-- pv_equiv track=rewrite | github.com/dave-mp/adventofcode-2024 | 9/2/main.py | find_file_block
-- ===== SOURCE A (Python) =====
-- def find_file_block(block_chain, id):
--     index = block_chain.index(id)
--     count = 0
--     for x in block_chain[index:]:
--         if x == id:
--             count += 1
--         else:
--             break
--
--     return (index, count)
-- ===== SOURCE B (Python) =====
-- def _run(v, xs):
--     # number of leading elements of xs equal to v
--     c = 0
--     for x in xs:
--         if x == v:
--             c += 1
--         else:
--             break
--     return c
--
--
-- def _rle(xs):
--     # run-length encoding: list of (value, run_length) for consecutive runs
--     if not xs:
--         return []
--     k = _run(xs[0], xs[1:])
--     return [(xs[0], 1 + k)] + _rle(xs[1 + k:])
--
--
-- def find_file_block(block_chain, id):
--     offset = 0
--     for value, length in _rle(block_chain):
--         if value == id:
--             return (offset, length)
--         offset += length
--     raise ValueError(f"{id} is not in list")
-- ===== Notes on version B (the rewrite author's own statement) =====
-- stated objective: alternative
-- what changed: B first run-length-encodes the whole list into (value, run_length) pairs and then scans the runs with a running offset, returning at the first run whose value equals id, instead of A's list.index search followed by slicing and counting at that position.
import Mathlib
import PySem

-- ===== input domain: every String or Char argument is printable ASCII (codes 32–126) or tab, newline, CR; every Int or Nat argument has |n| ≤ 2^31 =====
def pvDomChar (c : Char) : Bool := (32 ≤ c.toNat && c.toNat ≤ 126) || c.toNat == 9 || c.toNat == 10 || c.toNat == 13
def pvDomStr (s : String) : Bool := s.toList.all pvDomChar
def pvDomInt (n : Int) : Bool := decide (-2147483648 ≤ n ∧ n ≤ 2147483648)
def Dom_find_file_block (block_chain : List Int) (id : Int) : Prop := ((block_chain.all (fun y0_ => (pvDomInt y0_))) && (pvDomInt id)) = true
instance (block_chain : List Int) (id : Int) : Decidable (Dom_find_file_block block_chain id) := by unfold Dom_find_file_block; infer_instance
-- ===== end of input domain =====

-- B run-length-encodes the list and then scans the runs with a running offset; alternative decomposition via an intermediate RLE, same cost.
-- Both programs raise ValueError when id is absent, so Pre_ requires membership.

-- ===== PORT A =====
-- A's 'for x in block_chain[index:]: count += 1 / break' loop, with the running count as accumulator
def pvLoopA (id : Int) (count : Int) : List Int → Int
  | [] => count
  | x :: xs => if x == id then pvLoopA id (count + 1) xs else count

def find_file_block (block_chain : List Int) (id : Int) : Int × Int :=
  match PySem.List.index? block_chain id with
  | none => (0, 0)  -- Python raises ValueError here; excluded by Pre_
  | some index => ((index : Int), pvLoopA id 0 (PySem.List.slice block_chain (some (index : Int)) none))

-- ===== PORT B =====
-- B's _run: number of leading elements equal to v
def pvRun (v : Int) : List Int → Nat
  | [] => 0
  | x :: xs => if x == v then 1 + pvRun v xs else 0

-- B's _rle: run-length encoding into (value, run_length) pairs
def pvRle : List Int → List (Int × Int)
  | [] => []
  | x :: xs =>
    (x, (1 : Int) + (pvRun x xs : Int)) :: pvRle (xs.drop (pvRun x xs))
termination_by l => l.length
decreasing_by
  simp only [List.length_cons, List.length_drop]
  omega

-- B's scan over the runs with the running offset
def pvSearch (id : Int) : List (Int × Int) → Int → Int × Int
  | [], _ => (0, 0)  -- Python raises ValueError here; excluded by Pre_
  | (v, len) :: rest, off => if v == id then (off, len) else pvSearch id rest (off + len)

def find_file_block_alt (block_chain : List Int) (id : Int) : Int × Int :=
  pvSearch id (pvRle block_chain) 0

-- ===== PRECONDITION & SPEC =====
-- Pre_ excludes exactly the inputs where A's .index (and B's run scan) raises ValueError: id not in the list.
def Pre_find_file_block (block_chain : List Int) (id : Int) : Prop := id ∈ block_chain
instance (block_chain : List Int) (id : Int) : Decidable (Pre_find_file_block block_chain id) := by unfold Pre_find_file_block; infer_instance
def pvWitness_find_file_block : List Int × Int := ([3, 5, 5, 2], 5)

def Spec_find_file_block (block_chain : List Int) (id : Int) (out : Int × Int) : Prop := out = find_file_block_alt block_chain id
instance (block_chain : List Int) (id : Int) (out : Int × Int) : Decidable (Spec_find_file_block block_chain id out) := by unfold Spec_find_file_block; infer_instance

-- ===== CLAIM (what is proved, stated in full; the proofs are below) =====
def Claim_equal_find_file_block : Prop := ∀ (block_chain : List Int) (id : Int), Dom_find_file_block block_chain id → Pre_find_file_block block_chain id → Spec_find_file_block block_chain id (find_file_block block_chain id)

-- ===== LEMMAS AND PROOFS =====

theorem pvLoopA_eq_add_run (id : Int) (l : List Int) : ∀ c, pvLoopA id c l = c + (pvRun id l : Int) := by
  induction l with
  | nil => intro c; simp [pvLoopA, pvRun]
  | cons x xs ih =>
    intro c
    by_cases h : x = id
    · simp [pvLoopA, pvRun, h, ih]; ring
    · simp [pvLoopA, pvRun, h]

theorem drop_pvRun_cons (v : Int) (ys : List Int) :
    List.drop (pvRun v (v :: ys)) (v :: ys) = List.drop (pvRun v ys) ys := by
  simp only [pvRun, beq_self_eq_true, if_true, Nat.add_comm, List.drop_succ_cons]

-- skipping a prefix of k copies of v ≠ id shifts index? by k
theorem index?_drop_run (id v : Int) (hv : v ≠ id) :
    ∀ (l : List Int) (j : Nat), PySem.List.index? l id = some j →
      ∃ m, j = pvRun v l + m ∧ PySem.List.index? (l.drop (pvRun v l)) id = some m := by
  intro l
  induction l with
  | nil => intro j h; rw [PySem.List.index?_eq_idxOf?] at h; simp [List.idxOf?] at h
  | cons y ys ih =>
    intro j h
    by_cases hy : y = v
    · subst hy
      rw [PySem.List.index?_cons_of_ne ys hv] at h
      cases hys : PySem.List.index? ys id with
      | none => rw [hys] at h; simp at h
      | some j' =>
        rw [hys] at h; simp at h
        obtain ⟨m, hm, hdrop⟩ := ih j' hys
        refine ⟨m, ?_, ?_⟩
        · simp [pvRun]; omega
        · rw [drop_pvRun_cons]; exact hdrop
    · refine ⟨j, by simp [pvRun, hy], ?_⟩
      simpa [pvRun, hy] using h

theorem pvSearch_rle (id : Int) :
    ∀ (n : Nat) (l : List Int), l.length ≤ n →
      ∀ (j : Nat), PySem.List.index? l id = some j →
        ∀ (off : Int), pvSearch id (pvRle l) off = ((j : Int) + off, pvLoopA id 0 (l.drop j)) := by
  intro n
  induction n with
  | zero =>
    intro l hl j h
    have : l = [] := List.length_eq_zero_iff.mp (Nat.le_zero.mp hl)
    subst this
    rw [PySem.List.index?_eq_idxOf?] at h; simp [List.idxOf?] at h
  | succ n ih =>
    intro l hl j h off
    cases l with
    | nil => rw [PySem.List.index?_eq_idxOf?] at h; simp [List.idxOf?] at h
    | cons x xs =>
      by_cases hx : x = id
      · subst hx
        rw [PySem.List.index?_cons_self] at h
        cases h
        simp [pvRle, pvSearch, pvLoopA_eq_add_run, pvRun]
      · rw [PySem.List.index?_cons_of_ne xs hx] at h
        cases hxs : PySem.List.index? xs id with
        | none => rw [hxs] at h; simp at h
        | some j' =>
          rw [hxs] at h; simp at h
          subst h
          obtain ⟨m, hm, hdrop⟩ := index?_drop_run id x hx xs j' hxs
          have hlen : (xs.drop (pvRun x xs)).length ≤ n := by
            simp only [List.length_cons] at hl
            simp only [List.length_drop]
            omega
          have hrec := ih (xs.drop (pvRun x xs)) hlen m hdrop (off + ((1 : Int) + (pvRun x xs : Int)))
          have hxne : (x == id) = false := by simp [hx]
          simp only [pvRle, pvSearch, hxne, Bool.false_eq_true, if_false, hrec]
          rw [Prod.mk.injEq]
          refine ⟨by push_cast [hm]; ring, ?_⟩
          rw [List.drop_drop, List.drop_succ_cons]
          have hjm : pvRun x xs + m = j' := by omega
          rw [hjm]

-- ===== VERDICT (by name: the statement is the Claim_ definition above) =====
theorem find_file_block_spec : Claim_equal_find_file_block := by
  intro bc id _ hpre
  unfold Spec_find_file_block find_file_block find_file_block_alt
  cases h : PySem.List.index? bc id with
  | none => exact absurd hpre ((PySem.List.index?_eq_none_iff bc id).mp h)
  | some idx =>
    rw [pvSearch_rle id bc.length bc le_rfl idx h 0]
    simp [PySem.List.slice_from_natCast]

◆ Goal of the exercise
Taking the material above, extract exactly and only the lines from the line with "obtain ⟨m, hm, hdrop⟩ := index?_drop_run" to the line with "have hrec := ih", inclusive of both.

◆ Answer section
          obtain ⟨m, hm, hdrop⟩ := index?_drop_run id x hx xs j' hxs
          have hlen : (xs.drop (pvRun x xs)).length ≤ n := by
            simp only [List.length_cons] at hl
            simp only [List.length_drop]
            omega
          have hrec := ih (xs.drop (pvRun x xs)) hlen m hdrop (off + ((1 : Int) + (pvRun x xs : Int)))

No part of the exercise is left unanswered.